The motivation of the present study entails the determination of fracture initiation of a single crystal copper edge-crack specimen subjected to tensile load by considering the influence of crystallographic anisotropy, strain hardening and damage accumulation. To accomplish the purpose of this study, a damage criterion coupled with crystal plasticity finite element method was used to determine material softening after the peak load. Damage evolution was chosen as the function of maximum shear strain within the crystal plasticity framework. Coupled with a damage criterion, the crystal plasticity model was used to reproduce the stress-strain responses of copper single crystals until failure.

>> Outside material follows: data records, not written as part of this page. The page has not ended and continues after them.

-- pv_equiv track=rewrite | github.com/ShapeLayer/training | tasks/online_judge/baekjoon/python/15780.py | compute
-- ===== SOURCE A (Python) =====
-- def compute(n: int, k: int, a: int) -> int:
--     sums = 0
--     for each in a:
--         if each % 2 == 0:
--             sums += each // 2
--         else:
--             sums += each // 2 + 1
--     return sums - n
-- ===== SOURCE B (Python) =====
-- def compute(n: int, k: int, a: int) -> int:
--     # Divide-and-conquer: recursively split the list in halves; a leaf
--     # contributes ceil(x/2) written as -(-x // 2). Recursion depth is O(log n).
--     def halves(lst):
--         if not lst:
--             return 0
--         if len(lst) == 1:
--             return -(-lst[0] // 2)
--         m = len(lst) // 2
--         return halves(lst[:m]) + halves(lst[m:])
--     return halves(a) - n
-- ===== Notes on version B (the rewrite author's own statement) =====
-- stated objective: alternative
-- what changed: Replaced the single left-to-right fold with a per-element even/odd branch by a divide-and-conquer recursion that splits the list in halves and computes each leaf's contribution by the branch-free ceiling formula -(-x//2).
import Mathlib
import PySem

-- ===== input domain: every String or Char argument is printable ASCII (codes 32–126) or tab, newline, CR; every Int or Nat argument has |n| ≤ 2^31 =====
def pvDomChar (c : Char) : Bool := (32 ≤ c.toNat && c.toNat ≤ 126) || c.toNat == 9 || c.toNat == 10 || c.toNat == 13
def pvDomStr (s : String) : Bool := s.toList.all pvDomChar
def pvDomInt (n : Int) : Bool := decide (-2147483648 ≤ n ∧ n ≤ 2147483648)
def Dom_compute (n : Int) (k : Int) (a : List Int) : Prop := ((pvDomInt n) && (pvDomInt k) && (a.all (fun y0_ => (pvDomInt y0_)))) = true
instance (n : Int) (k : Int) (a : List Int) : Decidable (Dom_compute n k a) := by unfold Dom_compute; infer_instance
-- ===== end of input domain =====

-- B replaces A's single left-to-right fold (even/odd branch per element) by a
-- divide-and-conquer recursion on list halves with the branch-free ceiling
-- formula -(-x//2) at the leaves (objective: alternative, same result).


-- ===== PORT A =====
def compute (n : Int) (k : Int) (a : List Int) : Int :=
  (a.foldl (fun sums each =>
    if PySem.Int.mod each 2 == 0 then
      sums + PySem.Int.floordiv each 2
    else
      sums + PySem.Int.floordiv each 2 + 1) 0) - n

-- ===== PORT B =====
-- helper `halves` of Source B: split the list in halves, leaves give -(-x // 2)
def computeHalves : List Int → Int
  | [] => 0
  | [x] => -(PySem.Int.floordiv (-x) 2)
  | x :: y :: rest =>
    let l := x :: y :: rest
    let m := l.length / 2
    computeHalves (l.take m) + computeHalves (l.drop m)
termination_by l => l.length
decreasing_by
  · simp only [List.length_take, List.length_cons]; omega
  · simp only [List.length_drop, List.length_cons]; omega

def compute_alt (n : Int) (k : Int) (a : List Int) : Int :=
  computeHalves a - n

-- ===== PRECONDITION & SPEC =====
def Spec_compute (n : Int) (k : Int) (a : List Int) (out : Int) : Prop := out = compute_alt n k a
instance (n : Int) (k : Int) (a : List Int) (out : Int) : Decidable (Spec_compute n k a out) := by unfold Spec_compute; infer_instance

-- ===== CLAIM (what is proved, stated in full; the proofs are below) =====
def Claim_equal_compute : Prop := ∀ (n : Int) (k : Int) (a : List Int), Dom_compute n k a → Spec_compute n k a (compute n k a)

-- ===== LEMMAS AND PROOFS =====

-- the per-element ceiling: -(-x // 2) equals A's even/odd branch value
theorem ceilHalf_branch (x : Int) :
    -(PySem.Int.floordiv (-x) 2)
    = (if PySem.Int.mod x 2 == 0 then PySem.Int.floordiv x 2
       else PySem.Int.floordiv x 2 + 1) := by
  rw [PySem.Int.mod_eq_emod_of_pos (by omega : (0:Int) < 2),
      PySem.Int.floordiv_eq_ediv_of_pos (by omega : (0:Int) < 2),
      PySem.Int.floordiv_eq_ediv_of_pos (by omega : (0:Int) < 2)]
  split_ifs with h <;> simp only [beq_iff_eq] at * <;> omega

-- B's divide-and-conquer equals the sum of the per-element ceilings
theorem computeHalves_eq_sum (l : List Int) :
    computeHalves l = (l.map (fun x => -(PySem.Int.floordiv (-x) 2))).sum := by
  induction l using computeHalves.induct with
  | case1 => simp [computeHalves]
  | case2 x => simp [computeHalves]
  | case3 x y rest l m ih1 ih2 =>
    rw [computeHalves]
    rw [ih1, ih2, ← List.sum_append, ← List.map_append, List.take_append_drop]

-- A's fold equals the start plus the sum of the per-element branch values
theorem compute_fold_eq_sum (l : List Int) : ∀ (s : Int),
    (l.foldl (fun sums each =>
      if PySem.Int.mod each 2 == 0 then
        sums + PySem.Int.floordiv each 2
      else
        sums + PySem.Int.floordiv each 2 + 1) s)
    = s + (l.map (fun x => -(PySem.Int.floordiv (-x) 2))).sum := by
  induction l with
  | nil => intro s; simp
  | cons x xs ih =>
    intro s
    simp only [List.foldl_cons, List.map_cons, List.sum_cons, ih]
    rw [ceilHalf_branch x]
    split_ifs <;> ring

-- ===== VERDICT (by name: the statement is the Claim_ definition above) =====
theorem compute_spec : Claim_equal_compute := by
  intro n k a _
  unfold Spec_compute compute compute_alt
  rw [compute_fold_eq_sum, computeHalves_eq_sum]
  ring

The model was then applied to assess damage evaluation near crack-tip of a single crystal copper edge-crack specimen along two crystallographic orientations of tensile loading directions. The analysis abetted to predict fracture initiation (J-initiation) of a crack lying along various crystallographic orientations, while keeping the loading direction orientation identical in all the cases. The methodology presented here has the scope to analyze single crystal complex structures with cracks subjected to loading along various crystallographic orientations.

本研究的动机是通过考虑晶体学各向异性，应变硬化和损伤积累的影响来确定承受拉伸载荷的单晶铜边缘裂纹试样的断裂开始。为了达到本研究的目的，采用损伤准则和晶体可塑性有限元方法来确定峰值载荷后材料的软化。选择损伤演化作为晶体可塑性框架内最大剪切应变的函数。结合损伤判据，使用晶体可塑性模型来再现铜单晶直至失效的应力-应变响应。然后将该模型用于评估沿拉伸载荷方向的两个晶体学方向的单晶铜边缘裂纹样品的裂纹尖端附近的损伤评估。分析有助于预测骨折的发生（Ĵ裂纹沿着各种结晶取向卧，同时保持装载方向定向在所有情况下相同的-initiation）。此处介绍的方法具有分析具有沿各种晶体学取向承受载荷的裂纹的单晶复合物结构的范围。